--- RECORDS FOR THE EXERCISE Enclosed Below ---

-- pv_equiv track=rewrite | github.com/ribeirofrv/inventory-report | inventory_report/reports/simple_report.py | generate
-- ===== SOURCE A (Python) =====
-- def generate(stock):
--     oldest_date = min(
--         [item["data_de_fabricacao"] for item in stock]
--     )
--
--     closest_date = min([item["data_de_validade"] for item in stock])
--
--     products_by_company = {}
--     for item in stock:
--         company = item["nome_da_empresa"]
--         if company in products_by_company:
--             products_by_company[company] += 1
--         else:
--             products_by_company[company] = 1
--
--     company_bigger_stock = max(
--         products_by_company, key=products_by_company.get
--     )
--
--     return (
--         f"Data de fabricação mais antiga: {oldest_date}\n"
--         f"Data de validade mais próxima: {closest_date}\n"
--         f"Empresa com mais produtos: {company_bigger_stock}"
--     )
-- ===== SOURCE B (Python) =====
-- def generate(stock):
--     it = iter(stock)
--     first = next(it)
--     oldest_date = first["data_de_fabricacao"]
--     closest_date = first["data_de_validade"]
--     products_by_company = {first["nome_da_empresa"]: 1}
--     for item in it:
--         fab = item["data_de_fabricacao"]
--         if fab < oldest_date:
--             oldest_date = fab
--         val = item["data_de_validade"]
--         if val < closest_date:
--             closest_date = val
--         company = item["nome_da_empresa"]
--         products_by_company[company] = products_by_company.get(company, 0) + 1
--     company_bigger_stock = max(
--         products_by_company, key=products_by_company.get
--     )
--     return (
--         f"Data de fabricação mais antiga: {oldest_date}\n"
--         f"Data de validade mais próxima: {closest_date}\n"
--         f"Empresa com mais produtos: {company_bigger_stock}"
--     )
-- ===== Notes on version B (the rewrite author's own statement) =====
-- stated objective: alternative
-- what changed: Replaces A's three independent passes over stock (two list-comprehension mins plus a counting loop) by a single fused pass that seeds all three accumulators from the first item and updates the running minima and the company counter together.
import Mathlib
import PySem

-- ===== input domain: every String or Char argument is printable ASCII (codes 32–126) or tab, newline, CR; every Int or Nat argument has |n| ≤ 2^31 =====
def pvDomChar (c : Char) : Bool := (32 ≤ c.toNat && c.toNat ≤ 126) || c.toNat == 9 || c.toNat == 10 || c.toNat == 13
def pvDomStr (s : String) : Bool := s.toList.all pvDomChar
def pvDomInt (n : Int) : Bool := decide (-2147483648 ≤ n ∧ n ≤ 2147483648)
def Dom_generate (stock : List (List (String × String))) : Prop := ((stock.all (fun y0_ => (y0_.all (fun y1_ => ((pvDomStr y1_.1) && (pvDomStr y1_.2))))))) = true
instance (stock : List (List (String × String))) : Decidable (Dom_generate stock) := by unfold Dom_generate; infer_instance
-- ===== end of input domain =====

-- B fuses A's three passes over stock into one loop; same return value (proof below).

-- ===== PORT A =====
-- item["k"] (dict lookup, first match); total form — Pre_generate guarantees the key is present
def pvGet (item : List (String × String)) (k : String) : String :=
  (PySem.Dict.mk item).getD k ""

def generate (stock : List (List (String × String))) : String :=
  let oldest := (PySem.List.min? (stock.map (fun item => pvGet item "data_de_fabricacao")) (fun x => x)).getD ""
  let closest := (PySem.List.min? (stock.map (fun item => pvGet item "data_de_validade")) (fun x => x)).getD ""
  let pbc := stock.foldl (fun d item =>
      let c := pvGet item "nome_da_empresa"
      if d.contains c then d.modify c 0 (· + 1) else d.insert c (1 : Int)) PySem.Dict.empty
  let company := (PySem.List.max? pbc.keys (fun k => pbc.getD k 0)).getD ""
  "Data de fabricação mais antiga: " ++ oldest ++
    "\nData de validade mais próxima: " ++ closest ++
    "\nEmpresa com mais produtos: " ++ company

-- ===== PORT B =====
-- one step of Source B's fused loop: update both running minima and the counter
def altStep (s : String × String × PySem.Dict String Int)
    (item : List (String × String)) : String × String × PySem.Dict String Int :=
  let fab := pvGet item "data_de_fabricacao"
  let val := pvGet item "data_de_validade"
  let c := pvGet item "nome_da_empresa"
  ((if fab < s.1 then fab else s.1),
   (if val < s.2.1 then val else s.2.1),
   s.2.2.insert c (s.2.2.getD c 0 + 1))

def generate_alt (stock : List (List (String × String))) : String :=
  match stock with
  | [] => ""   -- Source B raises StopIteration here (outside Pre_generate)
  | first :: rest =>
    let init : String × String × PySem.Dict String Int :=
      (pvGet first "data_de_fabricacao", pvGet first "data_de_validade",
       (PySem.Dict.empty : PySem.Dict String Int).insert (pvGet first "nome_da_empresa") 1)
    let s := rest.foldl altStep init
    let company := (PySem.List.max? s.2.2.keys (fun k => s.2.2.getD k 0)).getD ""
    "Data de fabricação mais antiga: " ++ s.1 ++
      "\nData de validade mais próxima: " ++ s.2.1 ++
      "\nEmpresa com mais produtos: " ++ company

-- ===== PRECONDITION & SPEC =====
-- Pre_ excludes exactly the inputs where the Python A raises: the empty list (min of an
-- empty sequence, ValueError) and items missing one of the three keys (KeyError).
def Pre_generate (stock : List (List (String × String))) : Prop :=
  stock ≠ [] ∧ ∀ item ∈ stock,
    (PySem.Dict.mk item).contains "data_de_fabricacao" = true ∧
    (PySem.Dict.mk item).contains "data_de_validade" = true ∧
    (PySem.Dict.mk item).contains "nome_da_empresa" = true
instance (stock : List (List (String × String))) : Decidable (Pre_generate stock) := by
  unfold Pre_generate; infer_instance

def pvWitness_generate : (List (List (String × String))) :=
  [[("data_de_fabricacao", "2020-01-01"), ("data_de_validade", "2023-05-01"), ("nome_da_empresa", "Acme")]]

def Spec_generate (stock : List (List (String × String))) (out : String) : Prop := out = generate_alt stock
instance (stock : List (List (String × String))) (out : String) : Decidable (Spec_generate stock out) := by unfold Spec_generate; infer_instance

-- ===== CLAIM (what is proved, stated in full; the proofs are below) =====
def Claim_equal_generate : Prop := ∀ (stock : List (List (String × String))), Dom_generate stock → Pre_generate stock → Spec_generate stock (generate stock)

-- ===== LEMMAS AND PROOFS =====

-- B's fused fold splits into three independent folds
theorem altStep_split (rest : List (List (String × String)))
    (o c : String) (d : PySem.Dict String Int) :
    rest.foldl altStep (o, c, d) =
      (rest.foldl (fun a item => if pvGet item "data_de_fabricacao" < a then pvGet item "data_de_fabricacao" else a) o,
       rest.foldl (fun a item => if pvGet item "data_de_validade" < a then pvGet item "data_de_validade" else a) c,
       rest.foldl (fun d item => d.insert (pvGet item "nome_da_empresa")
         (d.getD (pvGet item "nome_da_empresa") 0 + 1)) d) := by
  induction rest generalizing o c d with
  | nil => rfl
  | cons x t ih => simp only [List.foldl_cons, altStep, ih]

-- a running 'if g x < acc then g x else acc' loop is the fold of min over the projections
theorem foldl_if_lt_eq_foldl_min {α : Type} (g : α → String) (l : List α) (a : String) :
    l.foldl (fun acc x => if g x < acc then g x else acc) a = (l.map g).foldl min a := by
  induction l generalizing a with
  | nil => rfl
  | cons x t ih =>
    simp only [List.foldl_cons, List.map_cons, ih]
    congr 1
    rcases lt_or_ge (g x) a with h | h
    · simp [h, min_def, le_of_lt h, (not_le.mpr h)]
    · simp [not_lt.mpr h, min_def, h]

-- A's counting-loop body equals B's insert/getD body on every dict and item
theorem count_step_eq (d : PySem.Dict String Int) (item : List (String × String)) :
    (let c := pvGet item "nome_da_empresa";
     if d.contains c then d.modify c 0 (· + 1) else d.insert c (1 : Int)) =
    d.insert (pvGet item "nome_da_empresa") (d.getD (pvGet item "nome_da_empresa") 0 + 1) := by
  by_cases h : d.contains (pvGet item "nome_da_empresa")
  · simp [h, PySem.Dict.modify]
  · rw [if_neg h, PySem.Dict.getD_of_not_contains d _ (by simpa using h)]
    norm_num

theorem generate_eq_alt (first : List (String × String)) (rest : List (List (String × String))) :
    generate (first :: rest) = generate_alt (first :: rest) := by
  simp only [generate, generate_alt, List.map_cons, List.foldl_cons]
  rw [altStep_split]
  rw [foldl_if_lt_eq_foldl_min (fun item => pvGet item "data_de_fabricacao") rest,
      foldl_if_lt_eq_foldl_min (fun item => pvGet item "data_de_validade") rest]
  rw [PySem.List.min?_id_cons, PySem.List.min?_id_cons]
  have hcnt : rest.foldl (fun d item =>
        let c := pvGet item "nome_da_empresa"
        if d.contains c then d.modify c 0 (· + 1) else d.insert c (1 : Int))
        ((PySem.Dict.empty : PySem.Dict String Int).insert (pvGet first "nome_da_empresa") 1)
      = rest.foldl (fun d item => d.insert (pvGet item "nome_da_empresa")
          (d.getD (pvGet item "nome_da_empresa") 0 + 1))
        ((PySem.Dict.empty : PySem.Dict String Int).insert (pvGet first "nome_da_empresa") 1) := by
    have hb : (fun (d : PySem.Dict String Int) (item : List (String × String)) =>
        let c := pvGet item "nome_da_empresa"
        if d.contains c then d.modify c 0 (· + 1) else d.insert c (1 : Int)) =
        (fun d item => d.insert (pvGet item "nome_da_empresa")
          (d.getD (pvGet item "nome_da_empresa") 0 + 1)) := by
      funext d item; exact count_step_eq d item
    rw [hb]
  have hfirst : (if (PySem.Dict.empty : PySem.Dict String Int).contains (pvGet first "nome_da_empresa")
        then (PySem.Dict.empty : PySem.Dict String Int).modify (pvGet first "nome_da_empresa") 0 (· + 1)
        else (PySem.Dict.empty : PySem.Dict String Int).insert (pvGet first "nome_da_empresa") (1 : Int))
      = (PySem.Dict.empty : PySem.Dict String Int).insert (pvGet first "nome_da_empresa") 1 := by
    simp [PySem.Dict.contains, PySem.Dict.empty]
  simp only [hfirst, hcnt, Option.getD_some]

-- ===== VERDICT (by name: the statement is the Claim_ definition above) =====
theorem generate_spec : Claim_equal_generate := by
  intro stock _ hpre
  unfold Spec_generate
  cases stock with
  | nil => exact absurd rfl hpre.1
  | cons first rest => exact generate_eq_alt first rest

--- End of Enclosed RECORDS FOR THE EXERCISE ---

Determine, please, how many lines hold "induction" in the records, and give that number by itself.

2